Dim strTemplateDN, strUserDN, objTemplateUser, objUser, objSecDescriptor

' Check for required argument.
If (Wscript.Arguments.Count < 1) Then
Wscript.Echo "Required argument <Distinguished Name> missing. " _
& "For example:" & vbCrLf _
& "cscript CopyDACL.vbs cn=TestUser,ou=Sales,dc=MyDomain,dc=com"
Wscript.Quit(0)
End If

' Bind to the user object with the LDAP provider.
strUserDN = Wscript.Arguments(0)
On Error Resume Next
Set objUser = GetObject("LDAP://" & strUserDN)
If (Err.Number <> 0) Then
On Error GoTo 0
Wscript.Echo "User not found" & vbCrLf & strUserDN
Wscript.Quit(1)
End If
On Error GoTo 0

' Specify Distinguished Name of template user.
strTemplateDN = "cn=TemplateUser,ou=Sales,dc=MyDomain,dc=com"

' Bind to template user object.
Set objTemplateUser = GetObject("LDAP://" & strTemplateDN)

' Bind to the template user security objects.
Set objSecDescriptor = objTemplateUser.Get("ntSecurityDescriptor")

' Update the user object.
objUser.Put "ntSecurityDescriptor", objSecDescriptor
objUser.SetInfo
===========
To do this in bulk for many users I would perhaps operate on an array of
specified user DN's. You don't want to do this to any members of protected
groups, although I guess they would be refixed in the next hour. You could
modify the above to either read DN's from a file, or hard code an array of
DN's. For a few messed up users you can just run the above for each.
 
Used dsacls with the /S /T switch to update Users tree of objects to ACL
defaults. If you do this be careful as the tool doesn't work as indicated.
Under DsAcls Help, Syntax reads:
"/T
Restores the security on the tree of objects to the default for each object
class. This parameter is valid only with the /S parameter."

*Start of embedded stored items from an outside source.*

-- keys strictly after the head are not the head's key, so lookup skips the head
theorem pvLookup_cons_ne {β : Type} (k : String) (hd : String × β) (t : List (String × β))
    (h : k ≠ hd.1) : List.lookup k (hd :: t) = List.lookup k t := by
  have hb : (k == hd.1) = false := beq_eq_false_iff_ne.mpr h
  simp [List.lookup, hb]

-- B's two-pointer merge computes (countP common, countP same) over key-strictly-sorted lists
theorem pvMerge_eq : ∀ (ls rs : List (String × String)) (c s : Int),
    ls.Pairwise (fun a b => a.1 < b.1) → rs.Pairwise (fun a b => a.1 < b.1) →
    pvMergeB ls rs c s
      = (c + (ls.countP (fun kv => (List.lookup kv.1 rs).isSome) : Int),
         s + (ls.countP (fun kv => List.lookup kv.1 rs == some kv.2) : Int)) := by
  intro ls rs c s
  induction ls, rs, c, s using pvMergeB.induct with
  | case1 rs c s => intro _ _; simp [pvMergeB]
  | case2 hd t c s =>
    intro _ _
    simp [pvMergeB, List.lookup]
  | case3 ka va lt kb vb rt c s hlt ih =>
    intro hl hr
    rw [List.pairwise_cons] at hl
    have hnone : List.lookup ka ((kb, vb) :: rt) = none := by
      cases h : List.lookup ka ((kb, vb) :: rt) with
      | none => rfl
      | some w =>
        exfalso
        have hm := pvMem_of_lookup _ _ _ h
        rcases List.mem_cons.mp hm with he | hm'
        · have : ka = kb := congrArg Prod.fst he
          exact absurd (this ▸ hlt) (lt_irrefl _)
        · rw [List.pairwise_cons] at hr
          have := hr.1 _ hm'
          exact absurd (hlt.trans this) (lt_irrefl _)
    rw [pvMergeB, if_pos hlt, ih hl.2 hr]
    simp only [List.countP_cons, hnone]
    simp
  | case4 ka va lt kb vb rt c s hlt hgt ih =>
    intro hl hr
    rw [List.pairwise_cons] at hr
    have hagree : ∀ kv ∈ (ka, va) :: lt, List.lookup kv.1 ((kb, vb) :: rt) = List.lookup kv.1 rt := by
      intro kv hm
      apply pvLookup_cons_ne
      rcases List.mem_cons.mp hm with he | hm'
      · have hk : kv.1 = ka := congrArg Prod.fst he
        intro he2
        rw [hk] at he2
        exact absurd hgt (by rw [he2]; exact lt_irrefl kb)
      · rw [List.pairwise_cons] at hl
        have hka : ka < kv.1 := hl.1 _ hm'
        intro he2
        rw [he2] at hka
        exact absurd (hgt.trans hka) (lt_irrefl kb)
    rw [pvMergeB, if_neg hlt, if_pos hgt, ih hl hr.2]
    congr 2
    · exact Int.natCast_inj.mpr ((List.countP_congr (fun kv hm => by rw [hagree kv hm])).symm)
    · exact Int.natCast_inj.mpr ((List.countP_congr (fun kv hm => by rw [hagree kv hm])).symm)
  | case5 ka va lt kb vb rt c s hlt hgt ih =>
    intro hl hr
    have heq : ka = kb := le_antisymm (not_lt.mp hgt) (not_lt.mp hlt)
    rw [List.pairwise_cons] at hl
    rw [List.pairwise_cons] at hr
    have hhead : List.lookup ka ((kb, vb) :: rt) = some vb := by
      have hb : (ka == kb) = true := beq_iff_eq.mpr heq
      simp [List.lookup, hb]
    have hagree : ∀ kv ∈ lt, List.lookup kv.1 ((kb, vb) :: rt) = List.lookup kv.1 rt := by
      intro kv hm
      apply pvLookup_cons_ne
      have hka : ka < kv.1 := hl.1 _ hm
      intro he2
      rw [he2] at hka
      exact absurd hka (by rw [heq]; exact lt_irrefl kb)
    have hc1 : lt.countP (fun kv => (List.lookup kv.1 ((kb, vb) :: rt)).isSome)
        = lt.countP (fun kv => (List.lookup kv.1 rt).isSome) :=
      List.countP_congr (fun kv hm => by rw [hagree kv hm])
    have hc2 : lt.countP (fun kv => List.lookup kv.1 ((kb, vb) :: rt) == some kv.2)
        = lt.countP (fun kv => List.lookup kv.1 rt == some kv.2) :=
      List.countP_congr (fun kv hm => by rw [hagree kv hm])
    have ihx := ih hl.2 hr.2
    rw [pvMergeB, if_neg hlt, if_neg hgt]
    simp only [List.countP_cons, hhead, hc1, hc2, Option.isSome_some]
    by_cases hv : va = vb
    · have h1 : (va == vb) = true := beq_iff_eq.mpr hv
      have h2 : (some vb == some va) = true := by simp [hv]
      rw [dif_pos h1] at ihx
      rw [if_pos h1, ihx, h2]
      simp only [Prod.mk.injEq, if_pos trivial]
      omega
    · have h1 : (va == vb) = true → False := by
        intro h; exact hv (beq_iff_eq.mp h)
      have h2 : (some vb == some va) = false := by
        simp only [beq_eq_false_iff_ne, ne_eq, Option.some.injEq]
        exact fun he => hv he.symm
      rw [dif_neg h1] at ihx
      rw [if_neg h1, ihx, h2]
      simp only [Prod.mk.injEq, if_pos trivial, Bool.false_eq_true, if_neg not_false]
      omega

-- nodup keys of any looked-up tree, from Pre_
theorem pvTree_nodup (trees : List (String × List (String × String)))
    (hPre : Pre_compare_parity_trees trees) (k : String) :
    (((List.lookup k trees).getD []).map Prod.fst).Nodup := by
  cases h : List.lookup k trees with
  | none => simp
  | some t =>
    exact hPre.2 (k, t) (pvMem_of_lookup trees k t h)

-- the key-sorted copy of a nodup-keys tree is strictly key-sorted
theorem pvSorted_strict (l : List (String × String)) (hn : (l.map Prod.fst).Nodup) :
    (PySem.List.sorted l (fun kv => kv.1) false).Pairwise (fun a b => a.1 < b.1) := by
  have hperm : (PySem.List.sorted l (fun kv => kv.1) false).Perm l := PySem.List.sorted_perm ..
  have hle : (PySem.List.sorted l (fun kv => kv.1) false).Pairwise (fun a b => a.1 ≤ b.1) :=
    PySem.List.sorted_pairwise ..
  have hnd : ((PySem.List.sorted l (fun kv => kv.1) false).map Prod.fst).Nodup :=
    (hperm.map Prod.fst).nodup_iff.mpr hn
  have hne : (PySem.List.sorted l (fun kv => kv.1) false).Pairwise (fun a b => a.1 ≠ b.1) :=
    (List.pairwise_map.mp hnd)
  exact (hle.and hne).imp (fun h => lt_of_le_of_ne h.1 h.2)

theorem pvLookup_sorted (trees : List (String × List (String × String))) (k : String) :
    List.lookup k (trees.map (fun nt => (nt.1, PySem.List.sorted nt.2 (fun kv => kv.1) false)))
      = (List.lookup k trees).map (fun t => PySem.List.sorted t (fun kv => kv.1) false) := by
  induction trees with
  | nil => simp
  | cons hd t ih =>
    cases hk : (k == hd.1) with
    | true => simp [List.lookup, hk]
    | false => simp [List.lookup, hk, ih]

theorem pvGetD_sorted (o : Option (List (String × String))) :
    (o.map (fun t => PySem.List.sorted t (fun kv => kv.1) false)).getD []
      = PySem.List.sorted (o.getD []) (fun kv => kv.1) false := by
  cases o with
  | none => rfl
  | some t => rfl

theorem pvRow_eq (trees : List (String × List (String × String)))
    (hPre : Pre_compare_parity_trees trees) (left right : String) :
    pvRowA trees left right
      = pvRowB (trees.map (fun nt => (nt.1, PySem.List.sorted nt.2 (fun kv => kv.1) false))) left right := by
  have hlk := pvTree_nodup trees hPre left
  have hrk := pvTree_nodup trees hPre right
  unfold pvRowA pvRowB
  rw [pvLookup_sorted, pvLookup_sorted, pvGetD_sorted, pvGetD_sorted]
  generalize hg1 : (List.lookup left trees).getD [] = lt at hlk ⊢
  generalize hg2 : (List.lookup right trees).getD [] = rt at hrk ⊢
  dsimp only
  have hlperm : (PySem.List.sorted lt (fun kv => kv.1) false).Perm lt := PySem.List.sorted_perm ..
  have hrperm : (PySem.List.sorted rt (fun kv => kv.1) false).Perm rt := PySem.List.sorted_perm ..
  have hrsnd : ((PySem.List.sorted rt (fun kv => kv.1) false).map Prod.fst).Nodup :=
    ((hrperm.map Prod.fst).nodup_iff.mpr hrk)
  -- the merge walk computes the two counts over lt/rt
  have hmerge : pvMergeB (PySem.List.sorted lt (fun kv => kv.1) false) (PySem.List.sorted rt (fun kv => kv.1) false) 0 0
      = ((lt.countP (fun kv => (List.lookup kv.1 rt).isSome) : Int),
         (lt.countP (fun kv => List.lookup kv.1 rt == some kv.2) : Int)) := by
    rw [pvMerge_eq _ _ 0 0 (pvSorted_strict lt hlk) (pvSorted_strict rt hrk)]
    have hlk1 : ∀ k, List.lookup k (PySem.List.sorted rt (fun kv => kv.1) false) = List.lookup k rt :=
      pvLookup_perm _ _ hrperm hrsnd
    have e1 : (PySem.List.sorted lt (fun kv => kv.1) false).countP
          (fun kv => (List.lookup kv.1 (PySem.List.sorted rt (fun kv => kv.1) false)).isSome)
        = lt.countP (fun kv => (List.lookup kv.1 rt).isSome) := by
      rw [List.countP_congr (fun kv _ => by rw [hlk1 kv.1])]
      exact hlperm.countP_eq _
    have e2 : (PySem.List.sorted lt (fun kv => kv.1) false).countP
          (fun kv => List.lookup kv.1 (PySem.List.sorted rt (fun kv => kv.1) false) == some kv.2)
        = lt.countP (fun kv => List.lookup kv.1 rt == some kv.2) := by
      rw [List.countP_congr (fun kv _ => by rw [hlk1 kv.1])]
      exact hlperm.countP_eq _
    rw [e1, e2]; simp
  have hlen1 : ((PySem.List.sorted lt (fun kv => kv.1) false).length : Int) = (lt.length : Int) := by
    exact_mod_cast hlperm.length_eq
  have hlen2 : ((PySem.List.sorted rt (fun kv => kv.1) false).length : Int) = (rt.length : Int) := by
    exact_mod_cast hrperm.length_eq
  rw [hmerge, hlen1, hlen2]
  -- now reduce A's set-algebra row to the same two counts
  have hlset : PySem.Set.ofList (lt.map Prod.fst) = lt.map Prod.fst :=
    PySem.Set.ofList_eq_self_of_nodup _ hlk
  have hrset : PySem.Set.ofList (rt.map Prod.fst) = rt.map Prod.fst :=
    PySem.Set.ofList_eq_self_of_nodup _ hrk
  have hC : ((PySem.Set.inter (PySem.Set.ofList (lt.map Prod.fst)) (PySem.Set.ofList (rt.map Prod.fst))).length : Int)
      = (lt.countP (fun kv => (List.lookup kv.1 rt).isSome) : Int) := by
    rw [hlset, hrset]
    show (((lt.map Prod.fst).filter (fun x => (rt.map Prod.fst).contains x)).length : Int) = _
    rw [← List.countP_eq_length_filter, List.countP_map]
    congr 2
    funext kv
    exact pvContains_eq_isSome rt kv.1
  have hS : ((PySem.Set.inter (PySem.Set.ofList (lt.map Prod.fst)) (PySem.Set.ofList (rt.map Prod.fst))).foldl
        (fun acc rel => if List.lookup rel lt == List.lookup rel rt then acc + 1 else acc) (0 : Int))
      = (lt.countP (fun kv => List.lookup kv.1 rt == some kv.2) : Int) := by
    rw [hlset, hrset, PySem.List.foldl_if_add_one, zero_add]
    show (((lt.map Prod.fst).filter (fun x => (rt.map Prod.fst).contains x)).countP
        (fun rel => List.lookup rel lt == List.lookup rel rt) : Int) = _
    rw [List.countP_filter, List.countP_map]
    congr 1
    apply List.countP_congr
    intro kv hm
    rw [Function.comp_apply, pvLookup_mem lt kv hm hlk, pvContains_eq_isSome]
    cases h : List.lookup kv.1 rt with
    | none => simp
    | some v =>
      simp only [Option.isSome_some, Bool.and_true, beq_iff_eq, Option.some.injEq]
      exact eq_comm
  have hOL : ((PySem.Set.diff (PySem.Set.ofList (lt.map Prod.fst)) (PySem.Set.ofList (rt.map Prod.fst))).length : Int)
      = (lt.length : Int) - (lt.countP (fun kv => (List.lookup kv.1 rt).isSome) : Int) := by
    rw [hlset, hrset]
    show (((lt.map Prod.fst).filter (fun x => !(rt.map Prod.fst).contains x)).length : Int) = _
    rw [← List.countP_eq_length_filter]
    have hsplit := List.length_eq_countP_add_countP (fun x => (rt.map Prod.fst).contains x) (l := lt.map Prod.fst)
    have he1 : (lt.map Prod.fst).countP (fun a => decide ¬(fun x => (rt.map Prod.fst).contains x) a = true)
        = (lt.map Prod.fst).countP (fun x => !(rt.map Prod.fst).contains x) := by
      apply List.countP_congr; intro x _; simp
    have he2 : (lt.map Prod.fst).countP (fun x => (rt.map Prod.fst).contains x)
        = lt.countP (fun kv => (List.lookup kv.1 rt).isSome) := by
      rw [List.countP_map]
      congr 1
      funext kv
      exact pvContains_eq_isSome rt kv.1
    rw [he1, he2] at hsplit
    have hlen : (lt.map Prod.fst).length = lt.length := List.length_map ..
    omega
  have hOR : ((PySem.Set.diff (PySem.Set.ofList (rt.map Prod.fst)) (PySem.Set.ofList (lt.map Prod.fst))).length : Int)
      = (rt.length : Int) - (lt.countP (fun kv => (List.lookup kv.1 rt).isSome) : Int) := by
    rw [hlset, hrset]
    show (((rt.map Prod.fst).filter (fun x => !(lt.map Prod.fst).contains x)).length : Int) = _
    rw [← List.countP_eq_length_filter]
    have hsplit := List.length_eq_countP_add_countP (fun x => (lt.map Prod.fst).contains x) (l := rt.map Prod.fst)
    have he1 : (rt.map Prod.fst).countP (fun a => decide ¬(fun x => (lt.map Prod.fst).contains x) a = true)
        = (rt.map Prod.fst).countP (fun x => !(lt.map Prod.fst).contains x) := by
      apply List.countP_congr; intro x _; simp
    have he2 : (rt.map Prod.fst).countP (fun x => (lt.map Prod.fst).contains x)
        = lt.countP (fun kv => (List.lookup kv.1 rt).isSome) := by
      rw [pvCnt_swap _ _ hrk hlk, List.countP_map]
      congr 1
      funext kv
      exact pvContains_eq_isSome rt kv.1
    rw [he1, he2] at hsplit
    have hlen : (rt.map Prod.fst).length = rt.length := List.length_map ..
    omega
  rw [hC, hS, hOL, hOR]

theorem compare_parity_trees_spec : Claim_equal_compare_parity_trees := by
  intro trees _ hPre
  unfold Spec_compare_parity_trees compare_parity_trees compare_parity_trees_alt
  simp only [pvRow_eq trees hPre]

However Built-In groups such as Domain Admins, Enterprise Admins and others
were also modified to add the Account Operators group and grant full access.
I guess I could be reading this wrong, but I consider Users and Built-In
groups to be different object classes.

Anyway, I removed the Account Operators group from those built-in groups and
all is well.

Thanks to everyone for their input and help on this issue.
 
Used dsacls with the /S /T switch to update Users tree of objects to ACL
defaults. If you do this be careful as the tool doesn't work as indicated.
Under DsAcls Help, Syntax reads:
"/T
Restores the security on the tree of objects to the default for each object
class. This parameter is valid only with the /S parameter."

However Built-In groups such as Domain Admins, Enterprise Admins and others
were also modified to add the Account Operators group and grant full access.
I guess I could be reading this wrong, but I consider Users and Built-In
groups to be different object classes.

Anyway, I removed the Account Operators group from those built-in groups and
all is well.

Thanks to everyone for their input and help on this issue.